◆ MATERIAL FOR THIS EXERCISE:

-- pv_equiv track=rewrite | github.com/ListeningRift/TuneFlow | src/utils/benchmarking.py | _collect_continuation_split_positions
-- ===== SOURCE A (Python) =====
-- def _collect_continuation_split_positions(core: list[str]) -> list[int]:
--     positions: set[int] = set()
--     idx = 0
--     if idx < len(core) and core[idx].startswith("TEMPO_"):
--         idx += 1
--         positions.add(idx)
--
--     while idx < len(core):
--         if core[idx] != "BAR":
--             return []
--         positions.add(idx)
--         idx += 1
--         if idx < len(core) and core[idx].startswith("TEMPO_"):
--             idx += 1
--
--         while idx < len(core) and core[idx].startswith("POS_"):
--             positions.add(idx)
--             if idx + 4 >= len(core):
--                 return []
--             if not core[idx + 1].startswith("INST_"):
--                 return []
--             if not core[idx + 2].startswith("PITCH_"):
--                 return []
--             if not core[idx + 3].startswith("DUR_"):
--                 return []
--             if not core[idx + 4].startswith("VEL_"):
--                 return []
--             idx += 5
--
--     positions.discard(0)
--     positions.discard(len(core))
--     return sorted(positions)
-- ===== SOURCE B (Python) =====
-- def _collect_continuation_split_positions(core: list[str]) -> list[int]:
--     # Segment-based validation: precompute all BAR indices, then check each
--     # inter-bar segment arithmetically (optional TEMPO, then whole 5-token notes).
--     n = len(core)
--     bars = [i for i in range(n) if core[i] == "BAR"]
--
--     def parse_notes(start, end):
--         # tokens [start:end) must be whole notes; return their POS indices, or None
--         if (end - start) % 5:
--             return None
--         out = []
--         for j in range(start, end, 5):
--             if not core[j].startswith("POS_") \
--                or not core[j + 1].startswith("INST_") \
--                or not core[j + 2].startswith("PITCH_") \
--                or not core[j + 3].startswith("DUR_") \
--                or not core[j + 4].startswith("VEL_"):
--                 return None
--             out.append(j)
--         return out
--
--     b0 = bars[0] if bars else n
--     if b0 == 0:
--         acc = []
--     elif b0 == 1 and core[0].startswith("TEMPO_"):
--         acc = [1]
--     else:
--         return []
--
--     for k in range(len(bars)):
--         b = bars[k]
--         end = bars[k + 1] if k + 1 < len(bars) else n
--         start = b + 2 if b + 1 < end and core[b + 1].startswith("TEMPO_") else b + 1
--         notes = parse_notes(start, end)
--         if notes is None:
--             return []
--         acc += [b] + notes
--
--     pts = set(acc)
--     pts.discard(0)
--     pts.discard(n)
--     return sorted(pts)
-- ===== Notes on version B (the rewrite author's own statement) =====
-- stated objective: alternative
-- what changed: Replaced A's single stateful scan (nested while-loops mutating idx and a set, with early returns) by a segment-based validator: it first materializes the list of all BAR indices with one filter pass, checks the head segment by its length, then validates each inter-bar segment independently (optional TEMPO, a divisibility-by-5 length check, then whole 5-token notes via range(start,end,5)), collecting split positions per segment.
import Mathlib
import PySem
-- pv_equiv track=rewrite | github.com/akaif95/2D-Practice | 2D_Practice.py | dups_lol
-- ===== SOURCE A (Python) =====
-- def dups_lol(lol):
--     duplicate_lst = []
--
--     for row in lol:
--         for value in row:
--             if value not in duplicate_lst:
--                 duplicate_lst.append(value)
--             else:
--                 return True
--     return False
-- ===== SOURCE B (Python) =====
-- def dups_lol(lol):
--     flat = [v for row in lol for v in row]
--     return len(flat) != len(set(flat))
-- ===== Notes on version B (the rewrite author's own statement) =====
-- stated objective: simpler
-- what changed: Replaces A's nested loop with an incrementally grown membership list and early return by a one-shot flatten plus a cardinality comparison between the flat list and its set of distinct elements.
import Mathlib
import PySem

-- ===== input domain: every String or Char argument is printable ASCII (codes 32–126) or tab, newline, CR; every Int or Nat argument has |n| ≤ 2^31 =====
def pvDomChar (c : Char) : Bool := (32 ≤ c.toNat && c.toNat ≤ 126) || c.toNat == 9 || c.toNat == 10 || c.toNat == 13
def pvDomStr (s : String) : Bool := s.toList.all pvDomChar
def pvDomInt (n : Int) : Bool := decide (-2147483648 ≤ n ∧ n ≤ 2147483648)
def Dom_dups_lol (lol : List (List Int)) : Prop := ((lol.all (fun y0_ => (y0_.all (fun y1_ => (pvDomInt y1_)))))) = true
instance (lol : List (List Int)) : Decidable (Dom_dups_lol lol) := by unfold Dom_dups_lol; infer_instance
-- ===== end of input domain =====

-- B replaces A's nested loop with growing membership list and early return by a
-- flatten + cardinality comparison against the set of distinct values (objective: simpler).

-- ===== PORT A =====
-- inner 'for value in row' loop: none = the early 'return True' fired, some seen = updated duplicate_lst
def dups_lol_go (seen : List Int) : List Int → Option (List Int)
  | [] => some seen
  | v :: rest =>
    if ¬ seen.contains v then dups_lol_go (seen ++ [v]) rest
    else none

-- outer 'for row in lol' loop
def dups_lol_rows (seen : List Int) : List (List Int) → Bool
  | [] => false
  | row :: rest =>
    match dups_lol_go seen row with
    | none => true
    | some s => dups_lol_rows s rest

def dups_lol (lol : List (List Int)) : Bool := dups_lol_rows [] lol

-- ===== PORT B =====
-- flat = [v for row in lol for v in row]; return len(flat) != len(set(flat))
def dups_lol_alt (lol : List (List Int)) : Bool :=
  (lol.flatMap (fun row => row)).length != (PySem.Set.ofList (lol.flatMap (fun row => row))).length

-- ===== PRECONDITION & SPEC =====
def Spec_dups_lol (lol : List (List Int)) (out : Bool) : Prop := out = dups_lol_alt lol
instance (lol : List (List Int)) (out : Bool) : Decidable (Spec_dups_lol lol out) := by unfold Spec_dups_lol; infer_instance

-- ===== CLAIM (what is proved, stated in full; the proofs are below) =====
def Claim_equal_dups_lol : Prop := ∀ (lol : List (List Int)), Dom_dups_lol lol → Spec_dups_lol lol (dups_lol lol)

-- ===== LEMMAS AND PROOFS =====

theorem go_spec (row : List Int) : ∀ (seen : List Int), seen.Nodup →
    dups_lol_go seen row = if (seen ++ row).Nodup then some (seen ++ row) else none := by
  induction row with
  | nil => intro seen h; simp [dups_lol_go, h]
  | cons v rest ih =>
    intro seen h
    by_cases hv : v ∈ seen
    · have hnd : ¬ (seen ++ v :: rest).Nodup := fun hc =>
        (List.disjoint_of_nodup_append hc) hv (by simp)
      simp [dups_lol_go, hv, hnd]
    · have hsn : (seen ++ [v]).Nodup := by
        simp [List.nodup_append, h]
        exact fun a ha hav => hv (hav ▸ ha)
      have := ih (seen ++ [v]) hsn
      simp only [dups_lol_go, List.contains_eq_mem, hv, decide_false]
      rw [if_pos (by simp), this, List.append_assoc]
      simp

theorem rows_spec (rows : List (List Int)) : ∀ (seen : List Int), seen.Nodup →
    dups_lol_rows seen rows = !decide ((seen ++ rows.flatten).Nodup) := by
  induction rows with
  | nil => intro seen h; simp [dups_lol_rows, h]
  | cons row rest ih =>
    intro seen h
    rw [dups_lol_rows, go_spec row seen h]
    by_cases hn : (seen ++ row).Nodup
    · rw [if_pos hn]
      simp only [ih (seen ++ row) hn, List.flatten_cons, ← List.append_assoc]
    · rw [if_neg hn]
      have hbig : ¬ ((seen ++ row) ++ rest.flatten).Nodup := fun hc =>
        hn (List.Nodup.sublist ((seen ++ row).sublist_append_left _) hc)
      have hbig' : ¬ (seen ++ (row ++ rest.flatten)).Nodup := by
        rw [← List.append_assoc]; exact hbig
      simp [hbig']

-- foldl add: length never exceeds input count, and equality exactly at Nodup
theorem foldl_add_spec (xs : List Int) : ∀ (s : List Int), s.Nodup →
    (xs.foldl PySem.Set.add s).length ≤ s.length + xs.length ∧
    (((s ++ xs).Nodup) ↔ (xs.foldl PySem.Set.add s).length = s.length + xs.length) := by
  induction xs with
  | nil => intro s h; simp [h]
  | cons x rest ih =>
    intro s h
    by_cases hx : x ∈ s
    · have hadd : PySem.Set.add s x = s := by simp [PySem.Set.add, hx]
      have ⟨hle, _⟩ := ih s h
      refine ⟨by simp only [List.foldl_cons, hadd, List.length_cons]; omega, ?_, ?_⟩
      · intro hc
        exact absurd ((List.disjoint_of_nodup_append hc) hx (by simp)) (fun f => f)
      · intro heq
        exfalso
        rw [List.foldl_cons, hadd] at heq
        simp only [List.length_cons] at heq
        omega
    · have hadd : PySem.Set.add s x = s ++ [x] := by simp [PySem.Set.add, hx]
      have hsn : (s ++ [x]).Nodup := by
        simp [List.nodup_append, h]
        exact fun a ha hav => hx (hav ▸ ha)
      have ⟨hle, hiff⟩ := ih (s ++ [x]) hsn
      simp only [List.foldl_cons, hadd]
      constructor
      · simp at hle ⊢; omega
      · rw [show s ++ x :: rest = (s ++ [x]) ++ rest by simp]
        rw [hiff]
        simp at hle ⊢
        omega

theorem alt_char (lol : List (List Int)) :
    dups_lol_alt lol = !decide (lol.flatten.Nodup) := by
  unfold dups_lol_alt
  have hflat : lol.flatMap (fun row => row) = lol.flatten := by simp [List.flatMap_def]
  rw [hflat]

  have ⟨hle, hiff⟩ := foldl_add_spec lol.flatten [] (by simp)
  simp only [List.nil_append, List.length_nil, Nat.zero_add] at hle hiff
  have : PySem.Set.ofList lol.flatten = lol.flatten.foldl PySem.Set.add [] := rfl
  rw [this]
  by_cases hn : lol.flatten.Nodup
  · simp [hn, (hiff.mp hn)]
  · have hne : (lol.flatten.foldl PySem.Set.add []).length ≠ lol.flatten.length := by
      intro hc; exact hn (hiff.mpr hc)
    rw [show (decide lol.flatten.Nodup) = false from decide_eq_false hn]
    simp only [Bool.not_false, bne_iff_ne, ne_eq]
    exact fun hc => hne hc.symm

-- ===== VERDICT (by name: the statement is the Claim_ definition above) =====
theorem dups_lol_spec : Claim_equal_dups_lol := by
  intro lol _
  unfold Spec_dups_lol
  rw [alt_char, dups_lol, rows_spec lol [] (by simp)]
  simp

◆ WHAT NEEDS TO BE DONE:
Having found the line that contains "-- ===== VERDICT", set down that line and all the rest through the end of the records, exactly.

◆ SOLUTION BELOW:
-- ===== VERDICT (by name: the statement is the Claim_ definition above) =====
theorem dups_lol_spec : Claim_equal_dups_lol := by
  intro lol _
  unfold Spec_dups_lol
  rw [alt_char, dups_lol, rows_spec lol [] (by simp)]
  simp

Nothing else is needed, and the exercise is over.